Let's split the training dataset into categorical and numeric subsets to make it easier to visualize
ggDF = pd.DataFrame(train['AdoptionSpeed'].value_counts().rename({0: '0 (Same Day)', 1: '1 (1-7 Days)', 2: '2 (8-30 Days)', 3: '3 (31-90 Days)', 4: '4 (No Adoption After 100 Days)'}))
ggDF['Order'] = [4, 2, 3, 1, 0]
ggDF.sort_values('Order', inplace=True, ascending=True)
count_overview(ggDF['AdoptionSpeed'], 'AdoptionSpeed (Target Variable)')

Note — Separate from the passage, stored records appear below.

-- pv_equiv track=rewrite | github.com/craftor-3622/Coding_test | 4014_airstrip.py | is_inline
-- ===== SOURCE A (Python) =====
-- def is_inline(cliff_line: list, ramp_length: int):
--     for idx in range(len(cliff_line)):
--         # 경사로가 너무 왼쪽에 있으면 안됩니다.
--         if (cliff_line[idx] >= 1
--             and idx < ramp_length - 1):
--             return False
--         # 경사로가 너무 오른쪽에 있어서도 안됩니다.
--         elif (cliff_line[idx] <= -1
--               and idx >= len(cliff_line) - (ramp_length - 1)):
--             return False
--
--     # 이상 없습니다.
--     else:
--         return True
-- ===== SOURCE B (Python) =====
-- def is_inline(cliff_line: list, ramp_length: int):
--     # One full pass accumulating two extremal positions, no early exit:
--     # the first index holding a value >= 1 and the last index holding a value <= -1.
--     first_high = None
--     last_low = None
--     for i, v in enumerate(cliff_line):
--         if v >= 1 and first_high is None:
--             first_high = i
--         if v <= -1:
--             last_low = i
--     n = len(cliff_line)
--     k = ramp_length - 1
--     if first_high is not None and first_high < k:
--         return False
--     if last_low is not None and last_low >= n - k:
--         return False
--     return True
-- ===== Notes on version B (the rewrite author's own statement) =====
-- stated objective: alternative
-- what changed: A interleaves both checks in one loop with early returns at the first offending index; B makes one full accumulator pass that computes two extremal positions (first index with value >= 1, last index with value <= -1) and then decides validity by comparing those two positions against the ramp-length thresholds.
import Mathlib
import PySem

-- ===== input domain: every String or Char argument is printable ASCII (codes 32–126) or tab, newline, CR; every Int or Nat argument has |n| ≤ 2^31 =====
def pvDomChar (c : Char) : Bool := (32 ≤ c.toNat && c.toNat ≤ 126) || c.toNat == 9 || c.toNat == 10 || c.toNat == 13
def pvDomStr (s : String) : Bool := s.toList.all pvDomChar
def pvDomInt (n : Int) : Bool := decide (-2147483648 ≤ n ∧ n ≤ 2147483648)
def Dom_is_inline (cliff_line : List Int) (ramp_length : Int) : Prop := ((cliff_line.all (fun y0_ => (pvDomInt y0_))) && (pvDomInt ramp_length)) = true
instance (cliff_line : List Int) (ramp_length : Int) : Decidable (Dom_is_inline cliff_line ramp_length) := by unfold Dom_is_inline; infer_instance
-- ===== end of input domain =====

-- B replaces A's early-returning interleaved loop with one full accumulator pass computing
-- two extremal positions (first index ≥ 1, last index ≤ -1) then two threshold comparisons;
-- objective: alternative decomposition, same cost.

-- ===== PORT A =====
-- 'for idx in range(len(cliff_line))' reading cliff_line[idx]: walked as structural
-- recursion over the list carrying the absolute index idx (exact: idx covers 0..n-1
-- and each cliff_line[idx] is the head of the remaining suffix).
def is_inline_go (n r : Int) : Int → List Int → Bool
  | _, [] => true
  | idx, v :: rest =>
    if v ≥ 1 ∧ idx < r - 1 then false
    else if v ≤ -1 ∧ idx ≥ n - (r - 1) then false
    else is_inline_go n r (idx + 1) rest

def is_inline (cliff_line : List Int) (ramp_length : Int) : Bool :=
  is_inline_go (cliff_line.length : Int) ramp_length 0 cliff_line

-- ===== PORT B =====
-- Source B's 'for i, v in enumerate(...)' accumulator loop: structural recursion carrying
-- the index i and the two Optional accumulators, exactly as the Python updates them.
def is_inline_alt_scan : Int → Option Int → Option Int → List Int → Option Int × Option Int
  | _, fh, ll, [] => (fh, ll)
  | i, fh, ll, v :: rest =>
    is_inline_alt_scan (i + 1)
      (if v ≥ 1 ∧ fh = none then some i else fh)
      (if v ≤ -1 then some i else ll)
      rest

def is_inline_alt (cliff_line : List Int) (ramp_length : Int) : Bool :=
  let s := is_inline_alt_scan 0 none none cliff_line
  let n : Int := cliff_line.length
  let k : Int := ramp_length - 1
  if (match s.1 with | some p => decide (p < k) | none => false) then false
  else if (match s.2 with | some q => decide (q ≥ n - k) | none => false) then false
  else true

-- ===== PRECONDITION & SPEC =====
def Spec_is_inline (cliff_line : List Int) (ramp_length : Int) (out : Bool) : Prop := out = is_inline_alt cliff_line ramp_length
instance (cliff_line : List Int) (ramp_length : Int) (out : Bool) : Decidable (Spec_is_inline cliff_line ramp_length out) := by unfold Spec_is_inline; infer_instance

-- ===== CLAIM (what is proved, stated in full; the proofs are below) =====
def Claim_equal_is_inline : Prop := ∀ (cliff_line : List Int) (ramp_length : Int), Dom_is_inline cliff_line ramp_length → Spec_is_inline cliff_line ramp_length (is_inline cliff_line ramp_length)

-- ===== LEMMAS AND PROOFS =====

-- A "bad index": some position violates the ramp constraints.
def Bad (c : List Int) (r : Int) : Prop :=
  ∃ j : Nat, j < c.length ∧
    ((c.getD j 0 ≥ 1 ∧ (j : Int) < r - 1) ∨ (c.getD j 0 ≤ -1 ∧ (j : Int) ≥ (c.length : Int) - (r - 1)))

lemma go_false_iff (rest : List Int) (n r : Int) : ∀ (idx : Int),
    (is_inline_go n r idx rest = false ↔
      ∃ j : Nat, j < rest.length ∧
        ((rest.getD j 0 ≥ 1 ∧ idx + (j : Int) < r - 1) ∨ (rest.getD j 0 ≤ -1 ∧ idx + (j : Int) ≥ n - (r - 1)))) := by
  induction rest with
  | nil => intro idx; simp [is_inline_go]
  | cons v tail ih =>
    intro idx
    simp only [is_inline_go]
    split_ifs with h1 h2
    · constructor
      · intro _; exact ⟨0, by simp, Or.inl ⟨h1.1, by simpa using h1.2⟩⟩
      · intro _; rfl
    · constructor
      · intro _; exact ⟨0, by simp, Or.inr ⟨h2.1, by simpa using h2.2⟩⟩
      · intro _; rfl
    · rw [ih (idx + 1)]
      constructor
      · rintro ⟨j, hj, hc⟩
        refine ⟨j + 1, by simpa using hj, ?_⟩
        simpa [add_assoc, add_comm, add_left_comm] using hc
      · rintro ⟨j, hj, hc⟩
        cases j with
        | zero =>
          exfalso
          simp at hc
          rcases hc with ⟨hv, hi⟩ | ⟨hv, hi⟩
          · exact h1 ⟨hv, by omega⟩
          · exact h2 ⟨hv, by omega⟩
        | succ j' =>
          refine ⟨j', by simpa using hj, ?_⟩
          simpa [add_assoc, add_comm, add_left_comm] using hc

lemma a_false_iff (c : List Int) (r : Int) : is_inline c r = false ↔ Bad c r := by
  unfold is_inline Bad
  rw [go_false_iff]
  simp

-- Pure (accumulator-free) descriptions of the two components of the scan.
def firstHighF : Int → List Int → Option Int
  | _, [] => none
  | i, v :: rest => if v ≥ 1 then some i else firstHighF (i + 1) rest

def lastLowF : Int → List Int → Option Int
  | _, [] => none
  | i, v :: rest =>
    match lastLowF (i + 1) rest with
    | some q => some q
    | none => if v ≤ -1 then some i else none

lemma scan_eq (rest : List Int) : ∀ (i : Int) (fh ll : Option Int),
    is_inline_alt_scan i fh ll rest =
      ((match fh with | some p => some p | none => firstHighF i rest),
       (match lastLowF i rest with | some q => some q | none => ll)) := by
  induction rest with
  | nil => intro i fh ll; cases fh <;> simp [is_inline_alt_scan, firstHighF, lastLowF]
  | cons v tail ih =>
    intro i fh ll
    simp only [is_inline_alt_scan, ih, Prod.mk.injEq]
    refine ⟨?_, ?_⟩
    · cases fh with
      | some p => simp
      | none => simp only [firstHighF]; split_ifs <;> simp_all
    · simp only [lastLowF]
      cases h : lastLowF (i + 1) tail <;> split_ifs <;> simp_all

-- each returned position carries a witness index/value
lemma firstHighF_mem (rest : List Int) : ∀ (i p : Int), firstHighF i rest = some p →
    ∃ j : Nat, j < rest.length ∧ rest.getD j 0 ≥ 1 ∧ p = i + (j : Int) := by
  induction rest with
  | nil => intro i p h; simp [firstHighF] at h
  | cons v tail ih =>
    intro i p h
    by_cases hv : v ≥ 1
    · simp [firstHighF, hv] at h
      exact ⟨0, by simp, by simpa using hv, by omega⟩
    · simp [firstHighF, hv] at h
      obtain ⟨j, hj, hval, hp⟩ := ih (i + 1) p h
      exact ⟨j + 1, by simpa using hj, by simpa using hval, by push_cast; omega⟩

lemma firstHighF_le (rest : List Int) : ∀ (i : Int) (j : Nat), j < rest.length →
    rest.getD j 0 ≥ 1 → ∃ p, firstHighF i rest = some p ∧ p ≤ i + (j : Int) := by
  induction rest with
  | nil => intro i j hj _; simp at hj
  | cons v tail ih =>
    intro i j hj hval
    by_cases hv : v ≥ 1
    · exact ⟨i, by simp [firstHighF, hv], by omega⟩
    · cases j with
      | zero => simp at hval; omega
      | succ j' =>
        obtain ⟨p, hp, hle⟩ := ih (i + 1) j' (by simpa using hj) (by simpa using hval)
        exact ⟨p, by simp [firstHighF, hv, hp], by push_cast at hle ⊢; omega⟩

lemma lastLowF_mem (rest : List Int) : ∀ (i q : Int), lastLowF i rest = some q →
    ∃ j : Nat, j < rest.length ∧ rest.getD j 0 ≤ -1 ∧ q = i + (j : Int) := by
  induction rest with
  | nil => intro i q h; simp [lastLowF] at h
  | cons v tail ih =>
    intro i q h
    simp only [lastLowF] at h
    cases htl : lastLowF (i + 1) tail with
    | some q' =>
      rw [htl] at h
      simp at h
      obtain ⟨j, hj, hval, hq⟩ := ih (i + 1) q' htl
      exact ⟨j + 1, by simpa using hj, by simpa using hval, by push_cast; omega⟩
    | none =>
      rw [htl] at h
      by_cases hv : v ≤ -1
      · simp [hv] at h
        exact ⟨0, by simp, by simpa using hv, by omega⟩
      · simp [hv] at h

lemma lastLowF_ge (rest : List Int) : ∀ (i : Int) (j : Nat), j < rest.length →
    rest.getD j 0 ≤ -1 → ∃ q, lastLowF i rest = some q ∧ q ≥ i + (j : Int) := by
  induction rest with
  | nil => intro i j hj _; simp at hj
  | cons v tail ih =>
    intro i j hj hval
    cases j with
    | zero =>
      simp at hval
      cases htl : lastLowF (i + 1) tail with
      | some q' =>
        obtain ⟨j', hj', hv', hq'⟩ := lastLowF_mem tail (i + 1) q' htl
        exact ⟨q', by simp [lastLowF, htl], by omega⟩
      | none => exact ⟨i, by simp [lastLowF, htl, hval], by omega⟩
    | succ j' =>
      obtain ⟨q, hq, hge⟩ := ih (i + 1) j' (by simpa using hj) (by simpa using hval)
      exact ⟨q, by simp [lastLowF, hq], by push_cast at hge ⊢; omega⟩

lemma b_false_iff (c : List Int) (r : Int) : is_inline_alt c r = false ↔ Bad c r := by
  unfold is_inline_alt
  rw [scan_eq]
  simp only []
  split_ifs with h1 h2
  · -- left check fired: firstHighF 0 c = some p with p < r - 1
    cases hfh : firstHighF 0 c with
    | none => rw [hfh] at h1; exact absurd h1 (by simp)
    | some p =>
      rw [hfh] at h1
      simp at h1
      obtain ⟨j, hj, hval, hp⟩ := firstHighF_mem c 0 p hfh
      exact iff_of_true rfl ⟨j, hj, Or.inl ⟨hval, by omega⟩⟩
  · -- right check fired
    cases hll : lastLowF 0 c with
    | none => rw [hll] at h2; exact absurd h2 (by simp)
    | some q =>
      rw [hll] at h2
      simp at h2
      obtain ⟨j, hj, hval, hq⟩ := lastLowF_mem c 0 q hll
      exact iff_of_true rfl ⟨j, hj, Or.inr ⟨hval, by omega⟩⟩
  · refine iff_of_false (by simp) ?_
    rintro ⟨j, hj, ⟨hval, hi⟩ | ⟨hval, hi⟩⟩
    · obtain ⟨p, hp, hle⟩ := firstHighF_le c 0 j hj hval
      rw [hp] at h1
      exact h1 (by simp only [decide_eq_true_eq]; omega)
    · obtain ⟨q, hq, hge⟩ := lastLowF_ge c 0 j hj hval
      rw [hq] at h2
      exact h2 (by simp only [decide_eq_true_eq]; omega)

-- ===== VERDICT (by name: the statement is the Claim_ definition above) =====
theorem is_inline_spec : Claim_equal_is_inline := by
  intro c r _
  unfold Spec_is_inline
  by_cases hb : Bad c r
  · rw [(a_false_iff c r).mpr hb, (b_false_iff c r).mpr hb]
  · cases ha : is_inline c r with
    | false => exact absurd ((a_false_iff c r).mp ha) hb
    | true =>
      cases hbv : is_inline_alt c r with
      | false => exact absurd ((b_false_iff c r).mp hbv) hb
      | true => rfl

df_plot = train.groupby(['Type', 'AdoptionSpeed']).size().reset_index().pivot(columns='AdoptionSpeed', index='Type', values=0).rename({1: 'Dog', 2: 'Cat'})
print("Number of Animals by Type")
display(df_plot)
ggDF = train['Type'].value_counts().rename({1: 'Dog', 2: 'Cat'})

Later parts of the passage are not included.